• _Description of the task_
Repeat the data exactly, please.

• _Saved entries_
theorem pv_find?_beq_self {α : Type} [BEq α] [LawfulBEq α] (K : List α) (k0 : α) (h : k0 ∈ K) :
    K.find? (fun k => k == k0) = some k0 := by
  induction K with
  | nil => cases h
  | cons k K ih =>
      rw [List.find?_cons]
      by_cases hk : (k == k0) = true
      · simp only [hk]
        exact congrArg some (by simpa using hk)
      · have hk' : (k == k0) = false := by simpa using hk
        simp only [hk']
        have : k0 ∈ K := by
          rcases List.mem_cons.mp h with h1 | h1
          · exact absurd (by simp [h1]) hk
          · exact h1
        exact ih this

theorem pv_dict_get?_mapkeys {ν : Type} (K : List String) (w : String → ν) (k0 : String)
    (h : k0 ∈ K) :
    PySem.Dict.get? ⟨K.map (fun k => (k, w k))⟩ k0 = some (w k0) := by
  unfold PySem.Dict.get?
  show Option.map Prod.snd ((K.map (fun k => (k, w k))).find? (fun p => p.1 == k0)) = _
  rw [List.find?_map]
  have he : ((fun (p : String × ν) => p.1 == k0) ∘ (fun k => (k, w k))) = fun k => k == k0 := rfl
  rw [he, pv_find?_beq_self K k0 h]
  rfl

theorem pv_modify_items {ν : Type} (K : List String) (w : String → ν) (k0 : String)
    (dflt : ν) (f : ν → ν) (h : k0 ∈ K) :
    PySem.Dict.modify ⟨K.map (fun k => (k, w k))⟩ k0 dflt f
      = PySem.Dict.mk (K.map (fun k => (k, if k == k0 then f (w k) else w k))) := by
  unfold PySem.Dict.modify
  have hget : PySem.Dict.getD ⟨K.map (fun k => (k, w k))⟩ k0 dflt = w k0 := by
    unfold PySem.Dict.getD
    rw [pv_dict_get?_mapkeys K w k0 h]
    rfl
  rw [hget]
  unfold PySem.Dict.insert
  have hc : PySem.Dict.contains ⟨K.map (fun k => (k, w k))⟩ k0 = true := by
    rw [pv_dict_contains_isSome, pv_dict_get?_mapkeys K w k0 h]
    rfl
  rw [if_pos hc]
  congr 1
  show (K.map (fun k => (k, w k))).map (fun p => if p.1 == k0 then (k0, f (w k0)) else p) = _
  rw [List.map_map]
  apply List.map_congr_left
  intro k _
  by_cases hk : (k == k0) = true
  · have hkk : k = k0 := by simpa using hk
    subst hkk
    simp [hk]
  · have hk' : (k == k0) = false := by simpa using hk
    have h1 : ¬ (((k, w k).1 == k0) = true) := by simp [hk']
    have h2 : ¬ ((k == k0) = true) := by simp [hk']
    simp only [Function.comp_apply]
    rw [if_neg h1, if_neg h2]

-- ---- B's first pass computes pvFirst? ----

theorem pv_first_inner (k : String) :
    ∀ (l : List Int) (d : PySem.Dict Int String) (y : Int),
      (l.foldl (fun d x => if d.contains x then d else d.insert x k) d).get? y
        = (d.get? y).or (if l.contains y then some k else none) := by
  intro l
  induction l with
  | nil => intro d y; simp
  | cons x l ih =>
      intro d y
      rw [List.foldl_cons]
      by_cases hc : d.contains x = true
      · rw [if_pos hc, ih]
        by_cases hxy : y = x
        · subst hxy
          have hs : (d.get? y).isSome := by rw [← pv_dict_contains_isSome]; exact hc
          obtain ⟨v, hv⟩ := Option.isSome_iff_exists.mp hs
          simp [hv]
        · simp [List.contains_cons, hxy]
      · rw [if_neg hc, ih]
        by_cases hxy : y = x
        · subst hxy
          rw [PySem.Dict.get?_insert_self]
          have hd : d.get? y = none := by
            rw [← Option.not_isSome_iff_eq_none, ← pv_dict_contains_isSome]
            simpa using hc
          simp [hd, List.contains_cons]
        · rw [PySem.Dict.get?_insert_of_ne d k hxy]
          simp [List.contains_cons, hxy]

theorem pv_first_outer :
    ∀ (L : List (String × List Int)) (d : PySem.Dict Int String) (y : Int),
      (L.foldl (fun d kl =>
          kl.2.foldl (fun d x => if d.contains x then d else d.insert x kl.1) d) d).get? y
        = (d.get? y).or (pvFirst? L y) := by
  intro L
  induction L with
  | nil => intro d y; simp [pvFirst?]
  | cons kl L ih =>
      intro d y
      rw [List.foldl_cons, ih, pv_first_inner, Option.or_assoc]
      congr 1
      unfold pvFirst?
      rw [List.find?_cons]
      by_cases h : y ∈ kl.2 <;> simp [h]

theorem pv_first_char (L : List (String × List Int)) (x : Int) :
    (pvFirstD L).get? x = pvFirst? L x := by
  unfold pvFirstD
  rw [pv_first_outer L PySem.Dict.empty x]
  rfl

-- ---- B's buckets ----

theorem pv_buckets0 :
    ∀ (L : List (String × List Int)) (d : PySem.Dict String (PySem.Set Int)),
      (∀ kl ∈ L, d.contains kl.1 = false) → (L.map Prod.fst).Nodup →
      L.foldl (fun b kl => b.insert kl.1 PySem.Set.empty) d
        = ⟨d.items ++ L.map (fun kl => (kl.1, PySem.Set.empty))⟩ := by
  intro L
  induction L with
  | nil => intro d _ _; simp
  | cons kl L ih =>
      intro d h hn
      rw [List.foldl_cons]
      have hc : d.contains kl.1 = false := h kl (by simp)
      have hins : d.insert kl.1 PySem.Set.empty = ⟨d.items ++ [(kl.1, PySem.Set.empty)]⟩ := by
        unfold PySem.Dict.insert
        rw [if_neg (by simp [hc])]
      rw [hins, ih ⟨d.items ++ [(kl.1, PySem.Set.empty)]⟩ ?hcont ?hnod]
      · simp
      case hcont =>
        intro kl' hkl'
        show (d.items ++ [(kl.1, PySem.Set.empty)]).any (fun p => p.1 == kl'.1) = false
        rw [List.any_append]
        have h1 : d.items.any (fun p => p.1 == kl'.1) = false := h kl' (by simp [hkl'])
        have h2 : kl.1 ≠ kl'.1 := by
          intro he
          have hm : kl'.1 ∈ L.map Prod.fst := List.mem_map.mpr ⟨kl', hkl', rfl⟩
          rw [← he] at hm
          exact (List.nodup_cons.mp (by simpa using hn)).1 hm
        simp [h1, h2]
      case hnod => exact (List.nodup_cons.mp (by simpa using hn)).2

• _Task response_
theorem pv_find?_beq_self {α : Type} [BEq α] [LawfulBEq α] (K : List α) (k0 : α) (h : k0 ∈ K) :
    K.find? (fun k => k == k0) = some k0 := by
  induction K with
  | nil => cases h
  | cons k K ih =>
      rw [List.find?_cons]
      by_cases hk : (k == k0) = true
      · simp only [hk]
        exact congrArg some (by simpa using hk)
      · have hk' : (k == k0) = false := by simpa using hk
        simp only [hk']
        have : k0 ∈ K := by
          rcases List.mem_cons.mp h with h1 | h1
          · exact absurd (by simp [h1]) hk
          · exact h1
        exact ih this

theorem pv_dict_get?_mapkeys {ν : Type} (K : List String) (w : String → ν) (k0 : String)
    (h : k0 ∈ K) :
    PySem.Dict.get? ⟨K.map (fun k => (k, w k))⟩ k0 = some (w k0) := by
  unfold PySem.Dict.get?
  show Option.map Prod.snd ((K.map (fun k => (k, w k))).find? (fun p => p.1 == k0)) = _
  rw [List.find?_map]
  have he : ((fun (p : String × ν) => p.1 == k0) ∘ (fun k => (k, w k))) = fun k => k == k0 := rfl
  rw [he, pv_find?_beq_self K k0 h]
  rfl

theorem pv_modify_items {ν : Type} (K : List String) (w : String → ν) (k0 : String)
    (dflt : ν) (f : ν → ν) (h : k0 ∈ K) :
    PySem.Dict.modify ⟨K.map (fun k => (k, w k))⟩ k0 dflt f
      = PySem.Dict.mk (K.map (fun k => (k, if k == k0 then f (w k) else w k))) := by
  unfold PySem.Dict.modify
  have hget : PySem.Dict.getD ⟨K.map (fun k => (k, w k))⟩ k0 dflt = w k0 := by
    unfold PySem.Dict.getD
    rw [pv_dict_get?_mapkeys K w k0 h]
    rfl
  rw [hget]
  unfold PySem.Dict.insert
  have hc : PySem.Dict.contains ⟨K.map (fun k => (k, w k))⟩ k0 = true := by
    rw [pv_dict_contains_isSome, pv_dict_get?_mapkeys K w k0 h]
    rfl
  rw [if_pos hc]
  congr 1
  show (K.map (fun k => (k, w k))).map (fun p => if p.1 == k0 then (k0, f (w k0)) else p) = _
  rw [List.map_map]
  apply List.map_congr_left
  intro k _
  by_cases hk : (k == k0) = true
  · have hkk : k = k0 := by simpa using hk
    subst hkk
    simp [hk]
  · have hk' : (k == k0) = false := by simpa using hk
    have h1 : ¬ (((k, w k).1 == k0) = true) := by simp [hk']
    have h2 : ¬ ((k == k0) = true) := by simp [hk']
    simp only [Function.comp_apply]
    rw [if_neg h1, if_neg h2]

-- ---- B's first pass computes pvFirst? ----

theorem pv_first_inner (k : String) :
    ∀ (l : List Int) (d : PySem.Dict Int String) (y : Int),
      (l.foldl (fun d x => if d.contains x then d else d.insert x k) d).get? y
        = (d.get? y).or (if l.contains y then some k else none) := by
  intro l
  induction l with
  | nil => intro d y; simp
  | cons x l ih =>
      intro d y
      rw [List.foldl_cons]
      by_cases hc : d.contains x = true
      · rw [if_pos hc, ih]
        by_cases hxy : y = x
        · subst hxy
          have hs : (d.get? y).isSome := by rw [← pv_dict_contains_isSome]; exact hc
          obtain ⟨v, hv⟩ := Option.isSome_iff_exists.mp hs
          simp [hv]
        · simp [List.contains_cons, hxy]
      · rw [if_neg hc, ih]
        by_cases hxy : y = x
        · subst hxy
          rw [PySem.Dict.get?_insert_self]
          have hd : d.get? y = none := by
            rw [← Option.not_isSome_iff_eq_none, ← pv_dict_contains_isSome]
            simpa using hc
          simp [hd, List.contains_cons]
        · rw [PySem.Dict.get?_insert_of_ne d k hxy]
          simp [List.contains_cons, hxy]

theorem pv_first_outer :
    ∀ (L : List (String × List Int)) (d : PySem.Dict Int String) (y : Int),
      (L.foldl (fun d kl =>
          kl.2.foldl (fun d x => if d.contains x then d else d.insert x kl.1) d) d).get? y
        = (d.get? y).or (pvFirst? L y) := by
  intro L
  induction L with
  | nil => intro d y; simp [pvFirst?]
  | cons kl L ih =>
      intro d y
      rw [List.foldl_cons, ih, pv_first_inner, Option.or_assoc]
      congr 1
      unfold pvFirst?
      rw [List.find?_cons]
      by_cases h : y ∈ kl.2 <;> simp [h]

theorem pv_first_char (L : List (String × List Int)) (x : Int) :
    (pvFirstD L).get? x = pvFirst? L x := by
  unfold pvFirstD
  rw [pv_first_outer L PySem.Dict.empty x]
  rfl

-- ---- B's buckets ----

theorem pv_buckets0 :
    ∀ (L : List (String × List Int)) (d : PySem.Dict String (PySem.Set Int)),
      (∀ kl ∈ L, d.contains kl.1 = false) → (L.map Prod.fst).Nodup →
      L.foldl (fun b kl => b.insert kl.1 PySem.Set.empty) d
        = ⟨d.items ++ L.map (fun kl => (kl.1, PySem.Set.empty))⟩ := by
  intro L
  induction L with
  | nil => intro d _ _; simp
  | cons kl L ih =>
      intro d h hn
      rw [List.foldl_cons]
      have hc : d.contains kl.1 = false := h kl (by simp)
      have hins : d.insert kl.1 PySem.Set.empty = ⟨d.items ++ [(kl.1, PySem.Set.empty)]⟩ := by
        unfold PySem.Dict.insert
        rw [if_neg (by simp [hc])]
      rw [hins, ih ⟨d.items ++ [(kl.1, PySem.Set.empty)]⟩ ?hcont ?hnod]
      · simp
      case hcont =>
        intro kl' hkl'
        show (d.items ++ [(kl.1, PySem.Set.empty)]).any (fun p => p.1 == kl'.1) = false
        rw [List.any_append]
        have h1 : d.items.any (fun p => p.1 == kl'.1) = false := h kl' (by simp [hkl'])
        have h2 : kl.1 ≠ kl'.1 := by
          intro he
          have hm : kl'.1 ∈ L.map Prod.fst := List.mem_map.mpr ⟨kl', hkl', rfl⟩
          rw [← he] at hm
          exact (List.nodup_cons.mp (by simpa using hn)).1 hm
        simp [h1, h2]
      case hnod => exact (List.nodup_cons.mp (by simpa using hn)).2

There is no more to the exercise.